Aquel cierre supondría un hito importante en el movimiento obrero en las Islas. Así lo asegura el historiador Pere Josep Garcia Munar, recién publicado Obreros y sindicatos, de la dictadura a la democracia. Mallorca, 1968-1981 (Ediciones Documenta Balear): "Aglutinó el apoyo de buena parte de la sociedad y de las organizaciones antifranquistas. Su principal consecuencia fue la destitución, diez días después, de De Mer, que había sido fuertemente criticado por el obispo Úbeda. Fue el inicio de una lucha que, en su primer año, estaría marcada por el épico. Para aquellas primeras víctimas del monocultivo turístico, en 1976 el cura obrero Jaume Santandreu inauguró en Palma el albergue de la Sapiencia. Dos años después, abriría el centro de acogida Can Gazà, en el Secar de la Real. En los años 60, en el Arenal, Santandreu ya se había implicado en la atención a peninsulares que vivían en condiciones de esclavitud en los hoteles. Lo hizo desde un proyecto pionero, favorecido por Cáritas, llamado Acogiments y que tendría el apoyo de otro cura obrero, Francesc Obrador.

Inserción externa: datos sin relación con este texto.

lemma pvBpair (pair : List Int) (threshold : Int) (lst : List Int)
    (hs : List.Pairwise (fun a b => a ≤ b) lst) (acc : List (List Int)) :
    (PySem.List.slice lst (some ((pvWindow lst pair threshold).1 : Int))
        (some ((pvWindow lst pair threshold).2 : Int))).foldl
      (fun acc n => if n ∉ pair then acc ++ [pair ++ [n]] else acc) acc
    = acc ++ pvCanon pair threshold lst := by
  have hwin : PySem.List.slice lst (some ((pvWindow lst pair threshold).1 : Int))
      (some ((pvWindow lst pair threshold).2 : Int))
      = lst.filter (fun n => decide (∀ v ∈ pair, |n - v| ≤ threshold)) := by
    rcases eq_or_ne pair [] with rfl | hne
    · simp [pvWindow]
    · obtain ⟨mx, hmx⟩ : ∃ mx, PySem.List.max? pair (fun v => v) = some mx := by
        cases h : PySem.List.max? pair (fun v => v) with
        | none => exact absurd ((PySem.List.max?_eq_none_iff pair _).mp h) hne
        | some m => exact ⟨m, rfl⟩
      obtain ⟨mn, hmn⟩ : ∃ mn, PySem.List.min? pair (fun v => v) = some mn := by
        cases h : PySem.List.min? pair (fun v => v) with
        | none => exact absurd ((PySem.List.min?_eq_none_iff pair _).mp h) hne
        | some m => exact ⟨m, rfl⟩
      have hmxmem := PySem.List.max?_mem hmx
      have hmnmem := PySem.List.min?_mem hmn
      have hmxmax := PySem.List.max?_isMax hmx
      have hmnmin := PySem.List.min?_isMin hmn
      have hwnd : pvWindow lst pair threshold =
          (pvBL lst (mx - threshold) 0 lst.length, pvBR lst (mn + threshold) 0 lst.length) := by
        simp [pvWindow, hne, hmx, hmn]
      rw [hwnd]
      have hbl := pvBL_spec lst (mx - threshold) hs 0 lst.length (le_refl _) (Nat.zero_le _)
        (fun j hj h => absurd h (Nat.not_lt_zero j)) (fun j hj h => absurd hj (by omega))
      have hbr := pvBR_spec lst (mn + threshold) hs 0 lst.length (le_refl _) (Nat.zero_le _)
        (fun j hj h => absurd h (Nat.not_lt_zero j)) (fun j hj h => absurd hj (by omega))
      rw [PySem.List.slice_natCast]
      rw [pvSeg lst (mx - threshold) (mn + threshold) _ _ hbl.2.2.1 hbl.2.2.2 hbr.2.2.1 hbr.2.2.2]
      apply List.filter_congr
      intro n hn
      have hiff : (mx - threshold ≤ n ∧ n ≤ mn + threshold) ↔ (∀ v ∈ pair, |n - v| ≤ threshold) := by
        constructor
        · rintro ⟨ha1, ha2⟩ v hv
          have h1 := hmxmax v hv
          have h2 := hmnmin v hv
          simp only at h1 h2
          rw [abs_le]
          omega
        · intro hall
          have h1 := abs_le.mp (hall mx hmxmem)
          have h2 := abs_le.mp (hall mn hmnmem)
          omega
      simp only [decide_eq_decide]
      exact hiff
  rw [hwin]
  have hconv : (fun (acc : List (List Int)) (n : Int) => if n ∉ pair then acc ++ [pair ++ [n]] else acc)
      = fun acc n => if (fun m => decide (m ∉ pair)) n = true then acc ++ [(fun m => pair ++ [m]) n] else acc := by
    funext a n
    by_cases h : n ∈ pair <;> simp [h]
  rw [hconv, PySem.List.foldl_append_if]
  unfold pvCanon
  rw [List.filter_filter]
  congr 2
  apply List.filter_congr
  intro n hn
  by_cases h1 : (∀ v ∈ pair, |n - v| ≤ threshold) <;> by_cases h2 : n ∈ pair <;> simp [h1, h2]

-- ===== VERDICT (by name: the statement is the Claim_ definition above) =====
theorem list_and_list_of_pairs_spec : Claim_equal_list_and_list_of_pairs := by
  intro il lop thr _
  unfold Spec_list_and_list_of_pairs
  simp only [list_and_list_of_pairs, list_and_list_of_pairs_alt]
  have hs := PySem.List.sorted_pairwise il (fun x => x)
  set lst := PySem.List.sorted il (fun x => x) false with hlst
  by_cases h : lop = []
  · subst h; simp
  · rw [if_neg (by simpa [List.length_eq_zero_iff] using h)]
    calc lop.foldl (fun acc pair => pvAInner pair thr lst acc) []
        = lop.foldl (fun acc pair => acc ++ pvCanon pair thr lst) [] :=
          pvFoldlCongr _ _ lop [] (fun acc pair _ => pvAInner_eq_canon pair thr lst hs acc)
      _ = lop.foldl (fun acc pair =>
            (PySem.List.slice lst (some ((pvWindow lst pair thr).1 : Int))
                (some ((pvWindow lst pair thr).2 : Int))).foldl
              (fun acc n => if n ∉ pair then acc ++ [pair ++ [n]] else acc) acc) [] :=
          (pvFoldlCongr _ _ lop [] (fun acc pair _ => pvBpair pair thr lst hs acc)).symm
-- pv_equiv track=rewrite | github.com/LiuJiamao521/translate_code | translate_code/comments_hash.py | _find_hash_outside_strings
-- ===== SOURCE A (Python) =====
-- def _find_hash_outside_strings(line: str) -> int | None:
--     """Index of first `#` that starts a comment (not inside single/double-quoted strings)."""
--     i = 0
--     n = len(line)
--     in_dquote = False
--     in_squote = False
--     escape = False
--     while i < n:
--         ch = line[i]
--         if escape:
--             escape = False
--             i += 1
--             continue
--         if in_dquote:
--             if ch == "\\":
--                 escape = True
--             elif ch == '"':
--                 in_dquote = False
--             i += 1
--             continue
--         if in_squote:
--             if ch == "\\":
--                 escape = True
--             elif ch == "'":
--                 in_squote = False
--             i += 1
--             continue
--         if ch == '"':
--             in_dquote = True
--             i += 1
--             continue
--         if ch == "'":
--             in_squote = True
--             i += 1
--             continue
--         if ch == "#":
--             return i
--         i += 1
--     return None
-- ===== SOURCE B (Python) =====
-- import re
--
-- # One precompiled token pattern: a double-quoted string, a single-quoted string,
-- # or a bare '#'.  (?s) lets '\\.' escape any character including a newline; the
-- # optional closing quote makes an unterminated string swallow the rest of the line.
-- _TOKEN = re.compile(r'(?s)"(?:\\.|[^"\\])*"?'
--                     r"|'(?:\\.|[^'\\])*'?"
--                     r"|#")
--
--
-- def _find_hash_outside_strings(line: str) -> int | None:
--     """Index of first `#` that starts a comment (not inside single/double-quoted strings)."""
--     for m in _TOKEN.finditer(line):
--         if m.group() == "#":
--             return m.start()
--     return None
-- ===== Notes on version B (the rewrite author's own statement) =====
-- stated objective: faster
-- what changed: Replaces the hand-rolled three-flag state machine by a declarative precompiled regex (double-quoted string | single-quoted string | bare hash, with escapes handled inside quote groups and an optional closing quote so unterminated strings swallow the rest of the line) iterated with finditer, returning the start of the first bare hash token; the scan runs in the C regex engine instead of a Python bytecode loop.
import Mathlib
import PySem

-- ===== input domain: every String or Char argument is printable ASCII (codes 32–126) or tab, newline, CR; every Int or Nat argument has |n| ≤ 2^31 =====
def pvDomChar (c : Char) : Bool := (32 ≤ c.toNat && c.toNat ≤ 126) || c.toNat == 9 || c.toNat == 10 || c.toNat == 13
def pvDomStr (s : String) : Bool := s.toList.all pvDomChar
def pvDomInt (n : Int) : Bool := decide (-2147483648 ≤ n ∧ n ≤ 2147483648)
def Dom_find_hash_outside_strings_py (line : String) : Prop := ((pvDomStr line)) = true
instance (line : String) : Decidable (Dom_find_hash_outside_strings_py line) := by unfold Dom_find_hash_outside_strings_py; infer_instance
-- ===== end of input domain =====

-- B replaces the three-flag state machine by a declarative regex token scan (string | string | '#') via finditer: more idiomatic, same O(n) cost.

-- ===== PORT A =====
def BSLASH : Char := '\\'
def QUOTE : Char := '\''
-- literal port of A's while loop: state (remaining chars, index i, in_dquote, in_squote, escape)
def pvGoA : List Char → Int → Bool → Bool → Bool → Option Int
  | [], _, _, _, _ => none
  | ch :: rest, i, dq, sq, esc =>
    if esc then pvGoA rest (i + 1) dq sq false
    else if dq then
      if ch = BSLASH then pvGoA rest (i + 1) dq sq true
      else if ch = '"' then pvGoA rest (i + 1) false sq false
      else pvGoA rest (i + 1) dq sq false
    else if sq then
      if ch = BSLASH then pvGoA rest (i + 1) dq sq true
      else if ch = QUOTE then pvGoA rest (i + 1) dq false false
      else pvGoA rest (i + 1) dq sq false
    else if ch = '"' then pvGoA rest (i + 1) true sq false
    else if ch = QUOTE then pvGoA rest (i + 1) dq true false
    else if ch = '#' then some i
    else pvGoA rest (i + 1) dq sq false

def find_hash_outside_strings_py (line : String) : Option Int :=
  pvGoA line.toList 0 false false false

-- ===== PORT B =====
-- Hand port of B's regex (PySem has no regex): the quoted-string alternative
-- q(?:\\.|[^q\\])*q?  matched at an opening quote.  pvStrTail consumes its body
-- after the opening quote: '\\.' eats two characters ('.' with (?s) matches any
-- character, but needs one — a lone trailing backslash ends the match before it),
-- '[^q\\]' eats one, and the optional closing quote ends the token.  The
-- alternation is deterministic (no backtracking: the body's branches and the
-- closing quote are mutually exclusive), so this is exact for the pattern.
-- Returns (remaining characters, index just past the token).
def pvStrTail : List Char → Int → Char → List Char × Int
  | [], j, _ => ([], j)
  | c :: rest, j, q =>
    if c = BSLASH then
      match rest with
      | [] => ([c], j)                 -- '\\.' needs a following char; match ends before the backslash
      | _ :: rest' => pvStrTail rest' (j + 2) q
    else if c = q then (rest, j + 1)   -- optional closing quote
    else pvStrTail rest (j + 1) q      -- [^q\\]

theorem pvStrTail_len_fuel : ∀ (n : Nat) (l : List Char), l.length ≤ n → ∀ (j : Int) (q : Char), (pvStrTail l j q).1.length ≤ l.length := by
  intro n
  induction n with
  | zero =>
    intro l hl j q
    match l with
    | [] => simp [pvStrTail]
    | c :: rest => simp at hl
  | succ n ih =>
    intro l hl j q
    match l with
    | [] => simp [pvStrTail]
    | c :: rest =>
      by_cases hc : c = BSLASH
      · match rest with
        | [] => simp [pvStrTail, hc]
        | d :: rest' =>
          simp only [pvStrTail, hc, if_true]
          have := ih rest' (by simp at hl ⊢; omega) (j + 2) q
          simp at this ⊢
          omega
      · by_cases hq : c = q
        · subst hq
          rw [pvStrTail.eq_def]
          simp [hc]
        · rw [pvStrTail.eq_def]
          simp only [hc, hq, if_false]
          have := ih rest (by simp at hl ⊢; omega) (j + 1) q
          simp at this ⊢
          omega

theorem pvStrTail_len (l : List Char) (j : Int) (q : Char) : (pvStrTail l j q).1.length ≤ l.length :=
  pvStrTail_len_fuel l.length l (Nat.le_refl _) j q

-- finditer over the alternation: a match can only start at '"', '\'' (first two
-- alternatives) or '#' (third); on the first bare-'#' token return m.start(),
-- any other position advances by one (no alternative matches there).
def pvFindIter : List Char → Int → Option Int
  | [], _ => none
  | c :: rest, i =>
    if c = '"' ∨ c = QUOTE then
      pvFindIter (pvStrTail rest (i + 1) c).1 (pvStrTail rest (i + 1) c).2
    else if c = '#' then some i
    else pvFindIter rest (i + 1)
termination_by l _ => l.length
decreasing_by
  · exact Nat.lt_succ_of_le (pvStrTail_len _ _ _)
  · simp

def find_hash_outside_strings_py_alt (line : String) : Option Int :=
  pvFindIter line.toList 0

-- ===== PRECONDITION & SPEC =====
def Spec_find_hash_outside_strings_py (line : String) (out : Option Int) : Prop := out = find_hash_outside_strings_py_alt line
instance (line : String) (out : Option Int) : Decidable (Spec_find_hash_outside_strings_py line out) := by unfold Spec_find_hash_outside_strings_py; infer_instance

-- ===== CLAIM (what is proved, stated in full; the proofs are below) =====
def Claim_equal_find_hash_outside_strings_py : Prop := ∀ (line : String), Dom_find_hash_outside_strings_py line → Spec_find_hash_outside_strings_py line (find_hash_outside_strings_py line)

-- ===== LEMMAS AND PROOFS =====

-- inside a double-quoted string, A's state machine agrees with B's string token
theorem pvAuxD : ∀ (n : Nat) (l : List Char), l.length ≤ n → ∀ (j : Int),
    pvGoA l j true false false
      = pvGoA (pvStrTail l j '"').1 (pvStrTail l j '"').2 false false false := by
  intro n
  induction n with
  | zero =>
    intro l hl j
    match l with
    | [] => simp [pvGoA, pvStrTail]
    | c :: rest => simp at hl
  | succ n ih =>
    intro l hl j
    match l with
    | [] => simp [pvGoA, pvStrTail]
    | c :: rest =>
      by_cases hc : c = BSLASH
      · match rest with
        | [] => simp [pvGoA, pvStrTail, hc, BSLASH, QUOTE]
        | d :: rest' =>
          rw [pvStrTail.eq_def]
          simp only [pvGoA, hc, BSLASH, if_true, if_false, Bool.false_eq_true,
            reduceCtorEq, reduceIte]
          rw [show j + 1 + 1 = j + 2 from by ring]
          exact ih rest' (by simp at hl ⊢; omega) (j + 2)
      · by_cases hq : c = '"'
        · subst hq
          rw [pvStrTail.eq_def]
          simp [pvGoA, BSLASH]
        · rw [pvStrTail.eq_def]
          simp only [pvGoA, hc, hq, BSLASH, if_false, Bool.false_eq_true,
            reduceCtorEq, reduceIte] at hc ⊢
          simp only [hc, hq, if_false, reduceIte]
          exact ih rest (by simp at hl ⊢; omega) (j + 1)

-- inside a single-quoted string, A's state machine agrees with B's string token
theorem pvAuxS : ∀ (n : Nat) (l : List Char), l.length ≤ n → ∀ (j : Int),
    pvGoA l j false true false
      = pvGoA (pvStrTail l j QUOTE).1 (pvStrTail l j QUOTE).2 false false false := by
  intro n
  induction n with
  | zero =>
    intro l hl j
    match l with
    | [] => simp [pvGoA, pvStrTail]
    | c :: rest => simp at hl
  | succ n ih =>
    intro l hl j
    match l with
    | [] => simp [pvGoA, pvStrTail]
    | c :: rest =>
      by_cases hc : c = BSLASH
      · match rest with
        | [] => simp [pvGoA, pvStrTail, hc, BSLASH, QUOTE]
        | d :: rest' =>
          rw [pvStrTail.eq_def]
          simp only [pvGoA, hc, BSLASH, QUOTE, if_true, if_false, Bool.false_eq_true,
            reduceCtorEq, reduceIte]
          rw [show j + 1 + 1 = j + 2 from by ring]
          exact ih rest' (by simp at hl ⊢; omega) (j + 2)
      · by_cases hq : c = QUOTE
        · subst hq
          rw [pvStrTail.eq_def]
          simp [pvGoA, BSLASH, QUOTE]
        · rw [pvStrTail.eq_def]
          simp only [pvGoA, hc, hq, BSLASH, QUOTE, if_false, Bool.false_eq_true,
            reduceCtorEq, reduceIte] at hc hq ⊢
          simp only [hc, hq, if_false, reduceIte]
          exact ih rest (by simp at hl ⊢; omega) (j + 1)

-- outside strings, A's state machine agrees with B's finditer scan
theorem pvMain : ∀ (n : Nat) (l : List Char), l.length ≤ n → ∀ (j : Int),
    pvGoA l j false false false = pvFindIter l j := by
  intro n
  induction n with
  | zero =>
    intro l hl j
    match l with
    | [] => simp [pvGoA, pvFindIter]
    | c :: rest => simp at hl
  | succ n ih =>
    intro l hl j
    match l with
    | [] => simp [pvGoA, pvFindIter]
    | c :: rest =>
      have hlen : rest.length ≤ n := by simp at hl; omega
      by_cases hd : c = '"'
      · subst hd
        rw [pvFindIter.eq_def]
        simp only [pvGoA, if_true, if_false, Bool.false_eq_true, reduceCtorEq,
          reduceIte, true_or]
        rw [pvAuxD rest.length rest (Nat.le_refl _) (j + 1)]
        exact ih _ (Nat.le_trans (pvStrTail_len rest (j + 1) '"') hlen) _
      · by_cases hs : c = QUOTE
        · subst hs
          rw [pvFindIter.eq_def]
          simp only [pvGoA, QUOTE, if_true, if_false, Bool.false_eq_true, reduceCtorEq,
            reduceIte, or_true] at hd ⊢
          simp only [hd, if_false, reduceIte]
          rw [pvAuxS rest.length rest (Nat.le_refl _) (j + 1)]
          exact ih _ (Nat.le_trans (pvStrTail_len rest (j + 1) QUOTE) hlen) _
        · by_cases hh : c = '#'
          · subst hh
            rw [pvFindIter.eq_def]
            simp only [QUOTE] at hs
            simp [pvGoA, hd, hs, QUOTE]
          · rw [pvFindIter.eq_def]
            simp only [pvGoA, QUOTE, Bool.false_eq_true, reduceCtorEq, reduceIte] at hd hs hh ⊢
            simp only [hd, hs, hh, if_false, reduceIte, or_self, or_false, false_or]
            exact ih rest hlen (j + 1)

-- ===== VERDICT (by name: the statement is the Claim_ definition above) =====
theorem find_hash_outside_strings_py_spec : Claim_equal_find_hash_outside_strings_py := by
  intro line _
  unfold Spec_find_hash_outside_strings_py find_hash_outside_strings_py find_hash_outside_strings_py_alt
  exact pvMain line.toList.length line.toList (Nat.le_refl _) 0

'Salarios dignos, trabajo estable'
En 1976, a las puertas de la llamada Transición, los trabajadores que habían sobrevivido a la crisis de 1973 tenían muchas esperanzas depositadas en los nuevos convenios colectivos que se estaban negociando. El Sindicato Vertical, adscrito a la dictadura, sería cada vez más eclipsado por el sindicalismo clandestino liderado por USO, CCOO y ASUDTH (Alternativa por un Sindicato Unitario y Democrático de Trabajadores de Hostelería). "Ante la incertidumbre del momento –afirma García–, la Policía solía hacer la vista gorda con aquellos sindicatos. Los hubo que aprovecharan la ocasión para exigir también amnistía para los presos políticos, sindicatos libres y la restitución de la democracia".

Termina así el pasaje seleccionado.